## What this task involves
Return all lines from the entries below in which the word "simpler" is present.

## Data listing
-- pv_equiv track=rewrite | github.com/mdajijulhakimquanta/BdAIO | preliminary/K_Build_The_Stairs.py | solve
-- ===== SOURCE A (Python) =====
-- def solve(n, a):
--     h = max(a[i] - i for i in range(n))
--
--     counter = 0
--     for i in range(n):
--         height = h + i
--         if height > a[i]:
--             counter += height - a[i]
--     return counter
-- ===== SOURCE B (Python) =====
-- def solve(n, a):
--     h = max(a[i] - i for i in range(n))
--     return n * h + n * (n - 1) // 2 - sum(a[:n])
-- ===== Notes on version B (the rewrite author's own statement) =====
-- stated objective: simpler
-- what changed: The second accumulation loop with its conditional is replaced by the closed form n*h + n*(n-1)//2 - sum(a[:n]), valid because h is the maximum of a[i]-i so every guarded term h+i-a[i] is nonnegative.
import Mathlib
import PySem

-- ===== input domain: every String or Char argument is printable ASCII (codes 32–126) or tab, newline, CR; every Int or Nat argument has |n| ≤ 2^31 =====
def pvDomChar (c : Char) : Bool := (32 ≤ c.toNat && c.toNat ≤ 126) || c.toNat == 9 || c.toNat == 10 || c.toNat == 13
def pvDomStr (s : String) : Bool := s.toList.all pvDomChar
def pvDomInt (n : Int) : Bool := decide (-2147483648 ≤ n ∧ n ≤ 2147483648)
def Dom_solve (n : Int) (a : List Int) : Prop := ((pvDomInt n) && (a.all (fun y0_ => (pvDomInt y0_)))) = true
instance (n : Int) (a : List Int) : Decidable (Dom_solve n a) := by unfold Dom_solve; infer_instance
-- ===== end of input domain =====

-- B replaces A's second (conditional-accumulation) loop by the closed form
-- n*h + n*(n-1)//2 - sum(a[:n]) ("simpler"); the maximum h is computed as in A.

-- ===== PORT A =====
def solve (n : Int) (a : List Int) : Int :=
  let vals := (PySem.List.pyRange 0 n 1).map (fun i => PySem.List.pyGetD a i 0 - i)
  let h := (PySem.List.max? vals (fun x => x)).getD 0
  (PySem.List.pyRange 0 n 1).foldl
    (fun counter i =>
      let height := h + i
      if height > PySem.List.pyGetD a i 0 then counter + (height - PySem.List.pyGetD a i 0)
      else counter) 0

-- ===== PORT B =====
def solve_alt (n : Int) (a : List Int) : Int :=
  let vals := (PySem.List.pyRange 0 n 1).map (fun i => PySem.List.pyGetD a i 0 - i)
  let h := (PySem.List.max? vals (fun x => x)).getD 0
  n * h + PySem.Int.floordiv (n * (n - 1)) 2 - (PySem.List.slice a none (some n)).sum

-- ===== PRECONDITION & SPEC =====
-- Pre: Python A raises ValueError (empty max) when n ≤ 0 and IndexError when n > len(a); B raises there too.
def Pre_solve (n : Int) (a : List Int) : Prop := 1 ≤ n ∧ n ≤ (a.length : Int)
instance (n : Int) (a : List Int) : Decidable (Pre_solve n a) := by unfold Pre_solve; infer_instance
def pvWitness_solve : Int × List Int := (3, [3, 1, 4])
def Spec_solve (n : Int) (a : List Int) (out : Int) : Prop := out = solve_alt n a
instance (n : Int) (a : List Int) (out : Int) : Decidable (Spec_solve n a out) := by unfold Spec_solve; infer_instance

-- ===== CLAIM (what is proved, stated in full; the proofs are below) =====
def Claim_equal_solve : Prop := ∀ (n : Int) (a : List Int), Dom_solve n a → Pre_solve n a → Spec_solve n a (solve n a)

-- ===== LEMMAS AND PROOFS =====

-- Gauss sum of indices, as a doubled identity (no division inside the induction)
lemma two_mul_sum_range (m : Nat) :
    2 * ((List.range m).map (fun i : Nat => (i : Int))).sum = (m : Int) * ((m : Int) - 1) := by
  induction m with
  | zero => simp
  | succ k ih =>
    rw [List.range_succ, List.map_append, List.sum_append]
    simp only [List.map_cons, List.map_nil, List.sum_cons, List.sum_nil]
    push_cast
    push_cast at ih
    ring_nf
    ring_nf at ih
    omega

lemma sum_range_getD (a : List Int) (m : Nat) (hm : m ≤ a.length) :
    ((List.range m).map (fun i => a.getD i 0)).sum = (a.take m).sum := by
  induction m with
  | zero => simp
  | succ k ih =>
    have hk : k < a.length := by omega
    rw [List.range_succ, List.map_append, List.sum_append,
        ih (by omega), List.sum_take_succ a k hk]
    simp [List.getD_eq_getElem?_getD, List.getElem?_eq_getElem hk]

-- linearity: the unconditional loop body splits into three sums
lemma sum_split (a : List Int) (h : Int) (m : Nat) :
    ((List.range m).map (fun i : Nat => h + (i : Int) - a.getD i 0)).sum
      = (m : Int) * h + ((List.range m).map (fun i : Nat => (i : Int))).sum
        - ((List.range m).map (fun i => a.getD i 0)).sum := by
  induction m with
  | zero => simp
  | succ k ih =>
    rw [List.range_succ]
    simp only [List.map_append, List.sum_append, List.map_cons, List.map_nil,
      List.sum_cons, List.sum_nil]
    rw [ih]
    push_cast
    ring

theorem solve_spec : Claim_equal_solve := by
  intro n a _ hpre
  obtain ⟨h1, h2⟩ := hpre
  unfold Spec_solve solve solve_alt
  dsimp only
  obtain ⟨m, rfl⟩ : ∃ m : Nat, n = (m : Int) := ⟨n.toNat, (Int.toNat_of_nonneg (by omega)).symm⟩
  have hmlen : m ≤ a.length := by exact_mod_cast h2
  set vals := (PySem.List.pyRange 0 (m : Int) 1).map (fun i => PySem.List.pyGetD a i 0 - i) with hvals
  set h := (PySem.List.max? vals (fun x => x)).getD 0 with hh
  -- h bounds every a[i] - i for i in the range
  have hmax : ∀ i ∈ PySem.List.pyRange 0 (m : Int) 1, PySem.List.pyGetD a i 0 - i ≤ h := by
    intro i hi
    have hne : vals ≠ [] := by
      simp only [hvals, ne_eq, List.map_eq_nil_iff]
      intro hcon
      rw [hcon] at hi
      exact (List.not_mem_nil) hi
    obtain ⟨v, hv⟩ := Option.ne_none_iff_exists'.1
      (mt (PySem.List.max?_eq_none_iff vals (fun x => x)).mp hne)
    have hle := PySem.List.max?_isMax hv (PySem.List.pyGetD a i 0 - i)
      (List.mem_map.2 ⟨i, hi, rfl⟩)
    simpa [hh, hv] using hle
  -- the guarded accumulation equals the unconditional one (each guarded term is ≥ 0)
  have hstep : (PySem.List.pyRange 0 (m : Int) 1).foldl
      (fun counter i =>
        if h + i > PySem.List.pyGetD a i 0 then counter + (h + i - PySem.List.pyGetD a i 0)
        else counter) 0
      = (PySem.List.pyRange 0 (m : Int) 1).foldl
      (fun counter i => counter + (h + i - PySem.List.pyGetD a i 0)) 0 := by
    apply PySem.List.foldl_congr_mem
    intro acc i hi
    have := hmax i hi
    by_cases hc : h + i > PySem.List.pyGetD a i 0
    · simp [hc]
    · simp only [hc, ite_eq_left_iff]
      intro _; omega
  rw [hstep, PySem.List.foldl_add, zero_add,
      PySem.List.pyRange_zero_natCast, PySem.List.slice_to_natCast, List.map_map]
  have hbody : ((List.range m).map
        ((fun i => h + i - PySem.List.pyGetD a i 0) ∘ (fun k : Nat => (k : Int))))
      = (List.range m).map (fun i : Nat => h + (i : Int) - a.getD i 0) := by
    apply List.map_congr_left
    intro i _
    simp [Function.comp, PySem.List.pyGetD_natCast]
  rw [hbody, sum_split, sum_range_getD a m hmlen]
  have hgauss : PySem.Int.floordiv ((m : Int) * ((m : Int) - 1)) 2
      = ((List.range m).map (fun i : Nat => (i : Int))).sum := by
    rw [← two_mul_sum_range, PySem.Int.floordiv_eq_ediv_of_pos (by norm_num)]
    omega
  rw [hgauss]
-- filtering an equal-key class commutes with insertion into a key-sorted list
theorem pvFilter_insertBy_self {α κ : Type} [LinearOrder κ] (key : α → κ) (x : α)
    (acc : List α) (hs : acc.Pairwise (fun a b => key a ≤ key b)) :
    (PySem.List.insertBy (fun a b => decide (key a < key b)) x acc).filter
        (fun a => key a == key x)
      = acc.filter (fun a => key a == key x) ++ [x] := by
  induction acc with
  | nil => simp [PySem.List.insertBy]
  | cons y ys ih =>
    simp only [PySem.List.insertBy]
    by_cases h : key x < key y
    · rw [if_pos (by simpa using h)]
      have hy : (key y == key x) = false := beq_eq_false_iff_ne.mpr (ne_of_gt h)
      have hys : (y :: ys).filter (fun a => key a == key x) = [] := by
        rw [List.filter_eq_nil_iff]
        intro a ha
        rcases List.mem_cons.mp ha with rfl | ha
        · simp [hy]
        · have hle := (List.pairwise_cons.mp hs).1 a ha
          simp only [beq_iff_eq]
          exact fun he => absurd (he ▸ hle) (not_le.mpr h)
      rw [hys, List.filter_cons, List.filter_cons, if_pos (by simp)]
      have hysf : ys.filter (fun a => key a == key x) = [] := by
        rw [List.filter_eq_nil_iff]
        intro a ha
        have hle := (List.pairwise_cons.mp hs).1 a ha
        simp only [beq_iff_eq]
        exact fun he => absurd (he ▸ hle) (not_le.mpr h)
      simp [hy, hysf]
    · rw [if_neg (by simpa using h)]
      rw [List.filter_cons, List.filter_cons, ih (List.pairwise_cons.mp hs).2]
      by_cases hy : (key y == key x) = true <;> simp [hy]

theorem pvFilter_insertBy_ne {α κ : Type} [LinearOrder κ] (key : α → κ) (x : α) (k : κ)
    (hk : ¬ k = key x) (acc : List α) :
    (PySem.List.insertBy (fun a b => decide (key a < key b)) x acc).filter
        (fun a => key a == k)
      = acc.filter (fun a => key a == k) := by
  have hx : (key x == k) = false := beq_eq_false_iff_ne.mpr (fun he => hk he.symm)
  induction acc with
  | nil => simp [PySem.List.insertBy, hx]
  | cons y ys ih =>
    simp only [PySem.List.insertBy]
    by_cases h : key x < key y
    · rw [if_pos (by simpa using h)]
      simp [List.filter_cons, hx]
    · rw [if_neg (by simpa using h)]
      rw [List.filter_cons, List.filter_cons, ih]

## Response to this exercise
-- stated objective: simpler
-- n*h + n*(n-1)//2 - sum(a[:n]) ("simpler"); the maximum h is computed as in A.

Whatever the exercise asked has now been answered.